lemma pv_foldl_flatMap {α β γ : Type} (l : List α) (g : α → List β) (f : γ → β → γ) (i : γ) :
    (l.flatMap g).foldl f i = l.foldl (fun a x => (g x).foldl f a) i := by
  induction l generalizing i with
  | nil => rfl
  | cons x l ih => simp [List.flatMap_cons, List.foldl_append, ih]

lemma pv_sum_map_range (n : ℕ) (f : ℕ → ℤ) :
    ((List.range n).map f).sum = ∑ i ∈ Finset.range n, f i := by
  induction n with
  | zero => rfl
  | succ n ih => rw [List.range_succ, List.map_append, List.sum_append, Finset.sum_range_succ, ih]; simp

lemma pv_sum_map_range' (s n step : ℕ) (f : ℕ → ℤ) :
    ((List.range' s n step).map f).sum = ∑ i ∈ Finset.range n, f (s + step*i) := by
  induction n with
  | zero => rfl
  | succ n ih => rw [List.range'_concat, List.map_append, List.sum_append, Finset.sum_range_succ, ih]; simp

lemma pv_sum_Icc_one (n : ℕ) (f : ℕ → ℤ) :
    ∑ m ∈ Finset.Icc 1 n, f m = ∑ i ∈ Finset.range n, f (1+i) := by
  induction n with
  | zero => rfl
  | succ n ih =>
      rw [Finset.sum_Icc_succ_top (by omega), Finset.sum_range_succ, ih]
      have h1 : n + 1 = 1 + n := by omega
      rw [h1]

lemma pv_foldl_range'_inv {γ : Type} (P : ℕ → γ → Prop) (f : γ → ℕ → γ) (n : ℕ) (init : γ)
    (h0 : P 0 init) (hs : ∀ j acc, j < n → P j acc → P (j+1) (f acc (1+j))) :
    P n ((List.range' 1 n).foldl f init) := by
  induction n with
  | zero => exact h0
  | succ n ih =>
      rw [List.range'_concat]
      rw [List.foldl_append, List.foldl_cons, List.foldl_nil]
      have h1 : (1 : ℕ) + 1 * n = 1 + n := by omega
      rw [h1]
      exact hs n _ (by omega) (ih (fun j acc hj => hs j acc (by omega)))

lemma pv_sum_map_flatMap {α β : Type} (l : List α) (g : α → List β) (φ : β → ℤ) :
    ((l.flatMap g).map φ).sum = (l.map (fun x => ((g x).map φ).sum)).sum := by
  induction l with
  | nil => rfl
  | cons x l ih => simp [List.flatMap_cons, List.map_append, List.sum_append, ih]

-- one pass of A's loop: multiply the truncated series in `tbl` by pvG D m
lemma pv_A_inner (D m W : ℕ) (hm : 1 ≤ m) (φ : PowerSeries ℤ) (tbl : List Int)
    (hlen : tbl.length = W+1) (htbl : ∀ u, u ≤ W → tbl.getD u 0 = PowerSeries.coeff u φ) :
    ((List.range (W+1)).foldl (fun nt w =>
        (List.range ((W - w)/m + 1)).foldl
          (fun nt k => nt.set (w + k*m)
            (nt.getD (w + k*m) 0 + tbl.getD w 0 * (((k + D - 1).choose (D - 1) : ℕ) : ℤ))) nt)
      (List.replicate (W+1) (0:Int))).length = W+1 ∧
    ∀ v, v ≤ W →
    ((List.range (W+1)).foldl (fun nt w =>
        (List.range ((W - w)/m + 1)).foldl
          (fun nt k => nt.set (w + k*m)
            (nt.getD (w + k*m) 0 + tbl.getD w 0 * (((k + D - 1).choose (D - 1) : ℕ) : ℤ))) nt)
      (List.replicate (W+1) (0:Int))).getD v 0
    = PowerSeries.coeff v (φ * pvG D m) := by
  -- rewrite the nested loops as one scatter over a flat list of (index, contribution) pairs
  have hstep : (fun (nt : List Int) (w : ℕ) =>
        (List.range ((W - w)/m + 1)).foldl
          (fun nt k => nt.set (w + k*m)
            (nt.getD (w + k*m) 0 + tbl.getD w 0 * (((k + D - 1).choose (D - 1) : ℕ) : ℤ))) nt)
      = (fun nt w =>
        (((List.range ((W - w)/m + 1)).map
            (fun k => (w + k*m, tbl.getD w 0 * (((k + D - 1).choose (D - 1) : ℕ) : ℤ)))).foldl pvUpd nt)) := by
    funext nt w
    rw [List.foldl_map]
    rfl
  rw [hstep, ← pv_foldl_flatMap]
  have hbound : ∀ p ∈ (List.range (W+1)).flatMap (fun w => (List.range ((W - w)/m + 1)).map
        (fun k => (w + k*m, tbl.getD w 0 * (((k + D - 1).choose (D - 1) : ℕ) : ℤ)))),
      p.1 < (List.replicate (W+1) (0:Int)).length := by
    intro p hp
    simp only [List.mem_flatMap, List.mem_map, List.mem_range] at hp
    obtain ⟨w, hw, k, hk, rfl⟩ := hp
    simp only [List.length_replicate]
    have : k * m ≤ W - w := by
      calc k * m ≤ ((W - w)/m) * m := Nat.mul_le_mul_right m (by omega)
      _ ≤ W - w := Nat.div_mul_le_self _ _
    omega
  refine ⟨by rw [pv_scatter_length]; simp, ?_⟩
  intro v hv
  rw [pv_scatter_getD _ _ hbound v]
  · rw [pv_getD_replicate, zero_add]
    rw [pv_sum_map_flatMap, pv_sum_map_range]
    have hinner : ∀ w, w ∈ Finset.range (W+1) →
        (((List.range ((W - w)/m + 1)).map
            (fun k => (w + k*m, tbl.getD w 0 * (((k + D - 1).choose (D - 1) : ℕ) : ℤ)))).map
          (fun p => if p.1 = v then p.2 else 0)).sum
        = if w ≤ v then tbl.getD w 0 * pvGc D m (v - w) else 0 := by
      intro w _
      rw [List.map_map, pv_sum_map_range]
      simp only [Function.comp_def]
      by_cases hwv : w ≤ v ∧ m ∣ (v - w)
      · obtain ⟨hwle, hdvd⟩ := hwv
        have hk0 : (v - w)/m * m = v - w := Nat.div_mul_cancel hdvd
        have hiff : ∀ k, (w + k*m = v) ↔ (k = (v - w)/m) := by
          intro k
          constructor
          · intro h
            have : k * m = (v - w)/m * m := by omega
            exact Nat.eq_of_mul_eq_mul_right (by omega) this
          · intro h; subst h; omega
        have hcongr : ∀ k ∈ Finset.range ((W - w)/m + 1),
            (fun p : ℕ × ℤ => if p.1 = v then p.2 else 0)
              ((fun k => (w + k*m, tbl.getD w 0 * (((k + D - 1).choose (D - 1) : ℕ) : ℤ))) k)
            = (if k = (v - w)/m then tbl.getD w 0 * (((k + D - 1).choose (D - 1) : ℕ) : ℤ) else 0) := by
          intro k _
          beta_reduce
          rw [if_congr (hiff k) rfl rfl]
        rw [Finset.sum_congr rfl hcongr, Finset.sum_ite_eq']
        rw [if_pos (by
          simp only [Finset.mem_range]
          have : (v - w)/m ≤ (W - w)/m := Nat.div_le_div_right (by omega)
          omega)]
        rw [if_pos hwle]
        simp only [pvGc, if_pos hdvd]
      · rw [Finset.sum_eq_zero, eq_comm]
        · by_cases hwle : w ≤ v
          · have hnd : ¬ m ∣ (v - w) := fun hc => hwv ⟨hwle, hc⟩
            rw [if_pos hwle]
            simp [pvGc, hnd]
          · rw [if_neg hwle]
        · intro k _
          beta_reduce
          rw [if_neg (by
            intro hc
            apply hwv
            refine ⟨by omega, ?_⟩
            have : k * m = v - w := by omega
            exact this ▸ Dvd.intro_left k rfl)]
    rw [Finset.sum_congr rfl hinner]
    rw [← Finset.sum_subset (by intro x hx; simp only [Finset.mem_range] at hx ⊢; omega : Finset.range (v+1) ⊆ Finset.range (W+1))]
    · rw [PowerSeries.coeff_mul, Finset.Nat.sum_antidiagonal_eq_sum_range_succ_mk]
      refine Finset.sum_congr rfl ?_
      intro w hw
      simp only [Finset.mem_range] at hw
      rw [if_pos (by omega : w ≤ v), htbl w (by omega)]
      simp [pvG, PowerSeries.coeff_mk]
    · intro w hw hnw
      simp only [Finset.mem_range] at hw hnw
      rw [if_neg (by omega)]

- - - -

#### WORK TASK:
The lines above, from the start of the records through the one containing "lemma pv_sum_map_range (n", are to be printed exactly, and nothing else is to be included.

#### REPLY:
lemma pv_foldl_flatMap {α β γ : Type} (l : List α) (g : α → List β) (f : γ → β → γ) (i : γ) :
    (l.flatMap g).foldl f i = l.foldl (fun a x => (g x).foldl f a) i := by
  induction l generalizing i with
  | nil => rfl
  | cons x l ih => simp [List.flatMap_cons, List.foldl_append, ih]

lemma pv_sum_map_range (n : ℕ) (f : ℕ → ℤ) :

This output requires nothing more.